Suppose that $z \mapsto x \in X$ and assume $\text{trdeg}_ K(\kappa (x)) > 0$. Set $X' = \mathop{\mathrm{Spec}}(\mathcal{O}_{X, x}^{sh})$ and denote $U' \subset X'$ the inverse image of $U$. Consider the base change

\[ \xymatrix{ Y \times _ K X' \ar[d]_{q'} & Y \times _ K U' \ar[l]^{h'} \ar[d]^{p'} \\ X' & U' \ar[l]_{j'} } \]

of our diagram by $X' \to X$. Observe that $X' \to X$ is a filtered colimit of étale morphisms. By smooth base change in the form of Lemma 59.89.3 the pullback of $q^{-1}Rj_*\mathcal{F} \to Rh_*p^{-1}\mathcal{F}$ to $X'$ to $Y \times _ K X'$ is the map $(q')^{-1}Rj'_*\mathcal{F}' \to Rj'_*(p')^{-1}\mathcal{F}'$ where $\mathcal{F}'$ is the pullback of $\mathcal{F}$ to $U'$. (In this step it would suffice to use étale base change which is an essentially trivial result.) So it suffices to show that $(q')^{-1}Rj'_*\mathcal{F}' \to Rj'_*(p')^{-1}\mathcal{F}'$ is an isomorphism in order to prove that our original map is an isomorphism on stalks at $\overline{z}$. By Lemma 59.95.5 there is a separably closed field $L/K$ such that $X' = \mathop{\mathrm{lim}}\nolimits X_ i$ with $X_ i$ affine of finite type over $L$ and $\dim (X_ i) < \dim (X)$. For $i$ large enough there exists an open $U_ i \subset X_ i$ restricting to $U'$ in $X'$. We may apply the induction hypothesis to the diagram

\[ \vcenter { \xymatrix{ Y \times _ K X_ i \ar[d]_{q_ i} & Y \times _ K U_ i \ar[l]^{h_ i} \ar[d]^{p_ i} \\ X_ i & U_ i \ar[l]_{j_ i} } } \quad \text{equal to}\quad \vcenter { \xymatrix{ Y_ L \times _ L X_ i \ar[d]_{q_ i} & Y_ L \times _ L U_ i \ar[l]^{h_ i} \ar[d]^{p_ i} \\ X_ i & U_ i \ar[l]_{j_ i} } } \]

over the field $L$ and the pullback of $\mathcal{F}$ to these diagrams. By Lemma 59.86.3 we conclude that the map $(q')^{-1}Rj'_*\mathcal{F}' \to Rj'_*(p')^{-1}\mathcal{F}$ is an isomorphism.

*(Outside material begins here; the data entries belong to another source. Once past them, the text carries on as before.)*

-- pv_equiv track=rewrite | github.com/JackSawyerWATX/Rice | main.py | largest_set_size
-- ===== SOURCE A (Python) =====
-- def largest_set_size(riceBags, idx, prev_grains):
--     # Recursively find the size of the set starting from idx
--     size = 0
--     current_grains = prev_grains
--
--     while idx < len(riceBags):
--         if riceBags[idx] == current_grains * current_grains:
--             size += 1
--             current_grains = riceBags[idx]
--             idx += 1
--         else:
--             break
--
--     return size
-- ===== SOURCE B (Python) =====
-- def largest_set_size(riceBags, idx, prev_grains):
--     if idx >= len(riceBags) or riceBags[idx] != prev_grains * prev_grains:
--         return 0
--     return 1 + largest_set_size(riceBags, idx + 1, riceBags[idx])
-- ===== Notes on version B (the rewrite author's own statement) =====
-- stated objective: simpler
-- what changed: Replaced the while-loop with accumulator variables (size, current_grains) by a direct recursion on idx carrying the previous value, returning 1 + recursive call.
import Mathlib
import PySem

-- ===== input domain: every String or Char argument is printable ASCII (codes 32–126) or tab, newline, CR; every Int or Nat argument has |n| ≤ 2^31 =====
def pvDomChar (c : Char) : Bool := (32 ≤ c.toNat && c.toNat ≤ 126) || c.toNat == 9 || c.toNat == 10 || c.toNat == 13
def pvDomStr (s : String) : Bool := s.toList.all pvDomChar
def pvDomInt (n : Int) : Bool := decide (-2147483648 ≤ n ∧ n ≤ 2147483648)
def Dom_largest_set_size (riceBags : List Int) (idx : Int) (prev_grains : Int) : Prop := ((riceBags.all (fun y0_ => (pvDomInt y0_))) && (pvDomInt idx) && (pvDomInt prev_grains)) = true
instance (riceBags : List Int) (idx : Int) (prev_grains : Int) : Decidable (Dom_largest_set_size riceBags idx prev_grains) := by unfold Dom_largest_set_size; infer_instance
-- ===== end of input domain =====

-- B replaces A's while-loop with accumulators by a direct recursion on idx; objective: simpler.


-- ===== PORT A =====
-- A's while-loop: state (idx, current_grains, size); Python raises IndexError when
-- riceBags[idx] is out of range (pyGet? = none) — that case is excluded by Pre_.
def largestLoopA (riceBags : List Int) (idx : Int) (cur : Int) (size : Int) : Int :=
  if h : idx < (riceBags.length : Int) then
    match PySem.List.pyGet? riceBags idx with
    | none => size  -- Python raises here (outside Pre_)
    | some v =>
      if v = cur * cur then largestLoopA riceBags (idx + 1) v (size + 1)
      else size
  else size
termination_by ((riceBags.length : Int) - idx).toNat
decreasing_by omega

def largest_set_size (riceBags : List Int) (idx : Int) (prev_grains : Int) : Int :=
  largestLoopA riceBags idx prev_grains 0

-- ===== PORT B =====
def largest_set_size_alt (riceBags : List Int) (idx : Int) (prev_grains : Int) : Int :=
  if h : idx ≥ (riceBags.length : Int) then 0
  else
    match PySem.List.pyGet? riceBags idx with
    | none => 0  -- Python raises here (outside Pre_)
    | some v =>
      if v ≠ prev_grains * prev_grains then 0
      else 1 + largest_set_size_alt riceBags (idx + 1) v
termination_by ((riceBags.length : Int) - idx).toNat
decreasing_by omega

-- ===== PRECONDITION & SPEC =====
-- Pre_ excludes exactly the inputs where Python A raises IndexError: idx < -len(riceBags)
-- (then riceBags[idx] is out of range; any in-range start keeps all later accesses in range).
def Pre_largest_set_size (riceBags : List Int) (idx : Int) (prev_grains : Int) : Prop :=
  -(riceBags.length : Int) ≤ idx
instance (riceBags : List Int) (idx : Int) (prev_grains : Int) : Decidable (Pre_largest_set_size riceBags idx prev_grains) := by unfold Pre_largest_set_size; infer_instance
def pvWitness_largest_set_size : List Int × Int × Int := ([4, 16, 256, 7], 0, 2)

def Spec_largest_set_size (riceBags : List Int) (idx : Int) (prev_grains : Int) (out : Int) : Prop := out = largest_set_size_alt riceBags idx prev_grains
instance (riceBags : List Int) (idx : Int) (prev_grains : Int) (out : Int) : Decidable (Spec_largest_set_size riceBags idx prev_grains out) := by unfold Spec_largest_set_size; infer_instance

-- ===== CLAIM (what is proved, stated in full; the proofs are below) =====
def Claim_equal_largest_set_size : Prop := ∀ (riceBags : List Int) (idx : Int) (prev_grains : Int), Dom_largest_set_size riceBags idx prev_grains → Pre_largest_set_size riceBags idx prev_grains → Spec_largest_set_size riceBags idx prev_grains (largest_set_size riceBags idx prev_grains)

-- ===== LEMMAS AND PROOFS =====
-- Loop invariant: the A-loop from state (idx, cur, size) returns size + B's count from (idx, cur).
theorem largestLoopA_eq_alt (riceBags : List Int) (idx cur size : Int) :
    largestLoopA riceBags idx cur size = size + largest_set_size_alt riceBags idx cur := by
  rw [largestLoopA, largest_set_size_alt]
  by_cases h : idx < (riceBags.length : Int)
  · simp only [dif_pos h, dif_neg (by omega : ¬ idx ≥ (riceBags.length : Int))]
    cases hg : PySem.List.pyGet? riceBags idx with
    | none => simp
    | some v =>
      dsimp only
      by_cases hv : v = cur * cur
      · rw [if_pos hv, if_neg (by simp [hv]), largestLoopA_eq_alt]
        omega
      · simp [hv]
  · simp only [dif_neg h, dif_pos (by omega : idx ≥ (riceBags.length : Int))]
    simp
termination_by ((riceBags.length : Int) - idx).toNat
decreasing_by omega

-- ===== VERDICT (by name: the statement is the Claim_ definition above) =====
theorem largest_set_size_spec : Claim_equal_largest_set_size := by
  intro riceBags idx prev_grains _ _
  unfold Spec_largest_set_size largest_set_size
  rw [largestLoopA_eq_alt]
  omega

Suppose that $z \mapsto y \in Y$ and assume $\text{trdeg}_ K(\kappa (y)) > 0$. Let $Y' = \mathop{\mathrm{Spec}}(\mathcal{O}_{X, x}^{sh})$. By Lemma 59.95.5 there is a separably closed field $L/K$ such that $Y' = \mathop{\mathrm{lim}}\nolimits Y_ i$ with $Y_ i$ affine of finite type over $L$ and $\dim (Y_ i) < \dim (Y)$. In particular $Y'$ is a scheme over $L$. Denote with a subscript $L$ the base change from schemes over $K$ to schemes over $L$. Consider the commutative diagrams

\[ \vcenter { \xymatrix{ Y' \times _ K X \ar[d]_ f & Y' \times _ K U \ar[l]^{h'} \ar[d]^{f'} \\ Y \times _ K X \ar[d]_ q & Y \times _ K U \ar[l]^ h \ar[d]^ p \\ X & U \ar[l]_ j } } \quad \text{and}\quad \vcenter { \xymatrix{ Y' \times _ L X_ L \ar[d]_{q'} & Y' \times _ L U_ L \ar[l]^{h'} \ar[d]^{p'} \\ X_ L \ar[d] & U_ L \ar[l]^{j_ L} \ar[d] \\ X & U \ar[l]_ j } } \]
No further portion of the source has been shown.